What caused my baby’s cleft?
What are the best treatments for my baby?
Will my baby be OK as they grow up?

To help answer the questions posed by parents and the James Lind Alliance, a cohort study was developed at the University of Bristol, UK. This is uniquely possible within the UK given its large population and provision of cleft care through 11 designated cleft services, creating a UK-wide clinical and research network.¹⁹

The study is designed to follow the lives of a large group of people to try to understand today’s challenges for those born with CL/P. Our aim is to create the infrastructure and resources necessary to advance our understanding of the causes of CL/P, inform treatment and ultimately improve the lives of children, adolescents and adults with the condition.

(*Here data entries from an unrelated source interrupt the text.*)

-- pv_equiv track=rewrite | github.com/M-ac-i-ej-s/university-archives | krypto/cezar.py | find_number_of_encryption_a
-- ===== SOURCE A (Python) =====
-- def decrypt_text_a(encrypted_message, a, b):
--     letters="abcdefghijklmnopqrstuvwxyzABCDEFGHIJKLMNOPQRSTUVWXYZ"
--     decrypted_message = ""
--     for ch in encrypted_message:
--         if ch in letters:
--             position = letters.find(ch)
--             new_pos = (position - int(b)) * int(a) % 26
--             new_char = letters[new_pos]
--             decrypted_message += new_char
--         else:
--             decrypted_message += ch
--     return decrypted_message
--
-- def find_number_of_encryption_a(encrypted_message, decrypted_message):
--     number_of_encryption = []
--     for i in range(0, 100):
--         for k in range(0, 100):
--             decrypted_message = decrypt_text_a(encrypted_message, i,k)
--             if decrypted_message == encrypted_message:
--                 number_of_encryption = [i,k]
--     return number_of_encryption
-- ===== SOURCE B (Python) =====
-- def find_number_of_encryption_a(encrypted_message, decrypted_message):
--     letters = "abcdefghijklmnopqrstuvwxyzABCDEFGHIJKLMNOPQRSTUVWXYZ"
--     residues = {letters.find(ch) for ch in encrypted_message if ch in letters}
--     for i in range(99, -1, -1):
--         for k in range(99, -1, -1):
--             if all((p - k) * i % 26 == p for p in residues):
--                 return [i, k]
--     return []
-- ===== Notes on version B (the rewrite author's own statement) =====
-- stated objective: faster
-- what changed: B scans the message once to collect the set of distinct letter residues and then runs the 100x100 pair search in reverse with an early exit, testing each pair against that small set instead of re-decrypting and rebuilding the whole message 10000 times.
import Mathlib
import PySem

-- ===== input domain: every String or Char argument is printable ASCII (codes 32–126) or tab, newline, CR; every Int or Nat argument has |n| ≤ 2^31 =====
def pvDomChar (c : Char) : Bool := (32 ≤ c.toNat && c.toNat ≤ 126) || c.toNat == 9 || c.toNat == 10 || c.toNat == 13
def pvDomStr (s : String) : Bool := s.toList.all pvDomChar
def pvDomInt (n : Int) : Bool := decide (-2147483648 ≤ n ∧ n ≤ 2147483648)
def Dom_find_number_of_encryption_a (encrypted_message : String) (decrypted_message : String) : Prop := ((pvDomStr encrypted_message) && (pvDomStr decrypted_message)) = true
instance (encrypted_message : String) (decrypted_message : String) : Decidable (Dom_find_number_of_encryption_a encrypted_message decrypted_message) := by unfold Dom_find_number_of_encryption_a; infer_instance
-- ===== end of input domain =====

-- B replaces the per-pair whole-message decrypt-and-compare by a one-pass precomputed set of
-- distinct letter residues and a reversed early-exit search (objective: faster on long messages).
-- A rebinds its `decrypted_message` parameter internally; neither argument is mutated observably.

-- ===== PORT A =====
def pvLetters : List Char := "abcdefghijklmnopqrstuvwxyzABCDEFGHIJKLMNOPQRSTUVWXYZ".toList

def decrypt_text_a (encrypted_message : List Char) (a : Int) (b : Int) : List Char :=
  encrypted_message.foldl (fun decrypted ch =>
    if PySem.Chars.isIn [ch] pvLetters then
      -- new_pos = (position - b) * a % 26 is always in [0, 26), so letters[new_pos] never raises
      decrypted ++ [(PySem.List.pyGet? pvLetters
        (PySem.Int.mod ((PySem.Chars.find pvLetters [ch] - b) * a) 26)).getD ch]
    else decrypted ++ [ch]) []

def find_number_of_encryption_a (encrypted_message : String) (decrypted_message : String) : List Int :=
  (PySem.List.pyRange 0 100 1).foldl (fun acc i =>
    (PySem.List.pyRange 0 100 1).foldl (fun acc k =>
      if decrypt_text_a encrypted_message.toList i k == encrypted_message.toList then [i, k]
      else acc) acc) []

-- ===== PORT B =====
def pvResidues (msg : List Char) : PySem.Set Int :=
  PySem.Set.ofList (msg.filterMap (fun ch =>
    if PySem.Chars.isIn [ch] pvLetters then some (PySem.Chars.find pvLetters [ch]) else none))

def find_number_of_encryption_a_alt (encrypted_message : String) (decrypted_message : String) : List Int :=
  let residues := pvResidues encrypted_message.toList
  -- nested `for i in range(99,-1,-1): for k in range(99,-1,-1): if …: return [i,k]` with early return
  match ((PySem.List.pyRange 99 (-1) (-1)).flatMap (fun i =>
      (PySem.List.pyRange 99 (-1) (-1)).map (fun k => (i, k)))).find?
      (fun ik => residues.all (fun p => PySem.Int.mod ((p - ik.2) * ik.1) 26 == p)) with
  | some ik => [ik.1, ik.2]
  | none => []

-- ===== PRECONDITION & SPEC =====
def Spec_find_number_of_encryption_a (encrypted_message : String) (decrypted_message : String) (out : List Int) : Prop := out = find_number_of_encryption_a_alt encrypted_message decrypted_message
instance (encrypted_message : String) (decrypted_message : String) (out : List Int) : Decidable (Spec_find_number_of_encryption_a encrypted_message decrypted_message out) := by unfold Spec_find_number_of_encryption_a; infer_instance

-- ===== CLAIM (what is proved, stated in full; the proofs are below) =====
def Claim_equal_find_number_of_encryption_a : Prop := ∀ (encrypted_message : String) (decrypted_message : String), Dom_find_number_of_encryption_a encrypted_message decrypted_message → Spec_find_number_of_encryption_a encrypted_message decrypted_message (find_number_of_encryption_a encrypted_message decrypted_message)

-- ===== LEMMAS AND PROOFS =====
lemma pv_go_singleton (c : Char) (l : List Char) (k : Nat) :
    PySem.Chars.find.go [c] l k =
      if c ∈ l then ((k + l.idxOf c : Nat) : Int) else -1 := by
  induction l generalizing k with
  | nil => simp [PySem.Chars.find.go]
  | cons h t ih =>
    by_cases hch : c = h
    · subst hch
      simp [PySem.Chars.find.go, List.isPrefixOf, List.idxOf_cons_self]
    · have : ([c].isPrefixOf (h :: t)) = false := by
        simp [List.isPrefixOf]
        exact fun hc => absurd hc hch
      rw [PySem.Chars.find.go]
      simp only [this, Bool.false_eq_true, if_false, ih]
      by_cases hm : c ∈ t
      · simp [hm, hch, Ne.symm hch]
        omega
      · simp [hm, hch]

lemma pv_find_singleton (c : Char) (l : List Char) :
    PySem.Chars.find l [c] = if c ∈ l then (l.idxOf c : Int) else -1 := by
  have := pv_go_singleton c l 0
  simpa [PySem.Chars.find] using this

lemma pv_isIn_singleton (c : Char) (l : List Char) :
    PySem.Chars.isIn [c] l = decide (c ∈ l) := by
  simp only [PySem.Chars.isIn, pv_find_singleton]
  by_cases hm : c ∈ l
  · simp [hm]
  · simp [hm]

lemma pv_map_eq_self_iff {α : Type} (f : α → α) (l : List α) :
    l.map f = l ↔ ∀ c ∈ l, f c = c := by
  induction l with
  | nil => simp
  | cons h t ih => simp [ih]

-- A's per-character decryption step
def pvStep (i k : Int) (c : Char) : Char :=
  if PySem.Chars.isIn [c] pvLetters then
    (PySem.List.pyGet? pvLetters
      (PySem.Int.mod ((PySem.Chars.find pvLetters [c] - k) * i) 26)).getD c
  else c

lemma pv_decrypt_eq_map (msg : List Char) (i k : Int) (acc : List Char) :
    msg.foldl (fun decrypted ch =>
      if PySem.Chars.isIn [ch] pvLetters then
        decrypted ++ [(PySem.List.pyGet? pvLetters
          (PySem.Int.mod ((PySem.Chars.find pvLetters [ch] - k) * i) 26)).getD ch]
      else decrypted ++ [ch]) acc = acc ++ msg.map (pvStep i k) := by
  induction msg generalizing acc with
  | nil => simp
  | cons h t ih =>
    simp only [List.foldl_cons, List.map_cons, ih]
    unfold pvStep
    split <;> simp

lemma pv_nodup : pvLetters.Nodup := by decide

lemma pv_step_eq_self_iff (i k : Int) (c : Char) :
    pvStep i k c = c ↔
      (c ∈ pvLetters →
        PySem.Int.mod (((pvLetters.idxOf c : Int) - k) * i) 26 = (pvLetters.idxOf c : Int)) := by
  unfold pvStep
  by_cases hc : c ∈ pvLetters
  · rw [pv_isIn_singleton, pv_find_singleton, if_pos hc, if_pos (by simpa using hc), imp_iff_right hc]
    have hlen : pvLetters.length = 52 := by decide
    set np := PySem.Int.mod (((pvLetters.idxOf c : Int) - k) * i) 26 with hnp
    have h0 : 0 ≤ np := PySem.Int.mod_nonneg _ (by norm_num)
    have h26 : np < 26 := PySem.Int.mod_lt _ (by norm_num)
    rw [PySem.List.pyGet?_eq_some_getElem pvLetters h0 (by rw [hlen]; omega)]
    have hidx : pvLetters.idxOf c < pvLetters.length := List.idxOf_lt_length_of_mem hc
    constructor
    · intro h
      have h2 : pvLetters[np.toNat]'(by omega) = pvLetters[pvLetters.idxOf c] := by
        simpa [List.getElem_idxOf hidx] using h
      have := (pv_nodup.getElem_inj_iff).mp h2
      omega
    · intro h
      have hnp' : np.toNat = pvLetters.idxOf c := by omega
      simp [hnp', List.getElem_idxOf hidx]
  · rw [pv_isIn_singleton]
    simp [hc]

lemma pv_match_iff (msg : List Char) (i k : Int) :
    (decrypt_text_a msg i k == msg) =
      (pvResidues msg).all (fun p => PySem.Int.mod ((p - k) * i) 26 == p) := by
  rw [Bool.eq_iff_iff]
  unfold decrypt_text_a
  rw [beq_iff_eq, pv_decrypt_eq_map, List.nil_append, pv_map_eq_self_iff]
  rw [List.all_eq_true]
  constructor
  · intro h p hp
    rw [pvResidues, PySem.Set.mem_ofList, List.mem_filterMap] at hp
    obtain ⟨c, hcm, hcp⟩ := hp
    rw [pv_isIn_singleton] at hcp
    by_cases hc : c ∈ pvLetters
    · simp only [hc, decide_true, if_true, Option.some.injEq] at hcp
      rw [pv_find_singleton, if_pos hc] at hcp
      have := (pv_step_eq_self_iff i k c).mp (h c hcm) hc
      subst hcp
      simpa using this
    · simp [hc] at hcp
  · intro h c hcm
    rw [pv_step_eq_self_iff]
    intro hc
    have hp : (pvLetters.idxOf c : Int) ∈ pvResidues msg := by
      rw [pvResidues, PySem.Set.mem_ofList, List.mem_filterMap]
      exact ⟨c, hcm, by rw [pv_isIn_singleton, pv_find_singleton]; simp [hc]⟩
    simpa using h _ hp

lemma pv_last_fold {α β : Type} (p : α → Bool) (f : α → β) (L : List α) (init : β) :
    L.foldl (fun acc x => if p x then f x else acc) init =
      (match L.reverse.find? p with
       | some x => f x
       | none => init) := by
  induction L generalizing init with
  | nil => simp
  | cons h t ih =>
    simp only [List.foldl_cons, List.reverse_cons, List.find?_append, ih]
    cases hf : t.reverse.find? p with
    | some x => simp
    | none =>
      simp only [Option.none_or]
      cases hp : p h <;> simp [List.find?, hp]

lemma pv_alt_unfold (enc dec : String) :
    find_number_of_encryption_a_alt enc dec =
      (match ((PySem.List.pyRange 99 (-1) (-1)).flatMap (fun i =>
          (PySem.List.pyRange 99 (-1) (-1)).map (fun k => (i, k)))).find?
          (fun ik => (pvResidues enc.toList).all
            (fun p => PySem.Int.mod ((p - ik.2) * ik.1) 26 == p)) with
       | some ik => [ik.1, ik.2]
       | none => []) := rfl

theorem pv_main (enc dec : String) :
    find_number_of_encryption_a enc dec = find_number_of_encryption_a_alt enc dec := by
  have hrev : PySem.List.pyRange 99 (-1) (-1) = (PySem.List.pyRange 0 100 1).reverse := by
    have := PySem.List.pyRange_neg_one_eq_reverse 99 (-1)
    simpa using this
  have hlist :
      ((PySem.List.pyRange 99 (-1) (-1)).flatMap (fun i =>
          (PySem.List.pyRange 99 (-1) (-1)).map (fun k => (i, k)))) =
        ((PySem.List.pyRange 0 100 1).flatMap (fun i =>
            (PySem.List.pyRange 0 100 1).map (fun k => (i, k)))).reverse := by
    rw [List.reverse_flatMap, hrev]
    simp [Function.comp_def, List.map_reverse]
  have hpred :
      (fun (ik : Int × Int) => decrypt_text_a enc.toList ik.1 ik.2 == enc.toList) =
        (fun (ik : Int × Int) =>
          (pvResidues enc.toList).all (fun p => PySem.Int.mod ((p - ik.2) * ik.1) 26 == p)) := by
    funext ik
    exact pv_match_iff enc.toList ik.1 ik.2
  have h1 :
      ((PySem.List.pyRange 0 100 1).flatMap (fun i =>
          (PySem.List.pyRange 0 100 1).map (fun k => (i, k)))).foldl
        (fun acc ik =>
          if decrypt_text_a enc.toList ik.1 ik.2 == enc.toList then [ik.1, ik.2] else acc) []
      = find_number_of_encryption_a enc dec := by
    unfold find_number_of_encryption_a
    rw [List.foldl_flatMap]
    simp only [List.foldl_map]
  rw [← h1, pv_last_fold, hpred, pv_alt_unfold enc dec, hlist]
  cases hF : (((PySem.List.pyRange 0 100 1).flatMap (fun i =>
      (PySem.List.pyRange 0 100 1).map (fun k => (i, k)))).reverse.find?
      (fun ik => (pvResidues enc.toList).all
        (fun p => PySem.Int.mod ((p - ik.2) * ik.1) 26 == p))) with
  | some ik => rfl
  | none => rfl
-- ===== VERDICT (by name: the statement is the Claim_ definition above) =====
theorem find_number_of_encryption_a_spec : Claim_equal_find_number_of_encryption_a := by
  intro enc dec _
  unfold Spec_find_number_of_encryption_a
  exact pv_main enc dec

The cohort study is available as an international resource for clinicians and academics.

Methods and analysis

Study design and setting

The Cleft Collective (https://www.bristol.ac.uk/cleft-collective/) is a prospective longitudinal cohort study of children born with CL/P and their families. Participants are recruited to the study by one of the 16 cleft teams, from 11 centralised services, across the UK. The Cleft Collective is split into two cohorts, the birth cohort and the 5-year-old cohort. The birth cohort is further split into two arms, the antenatal arm and the postnatal arm. Families can only be recruited to one cohort; they cannot be recruited to both.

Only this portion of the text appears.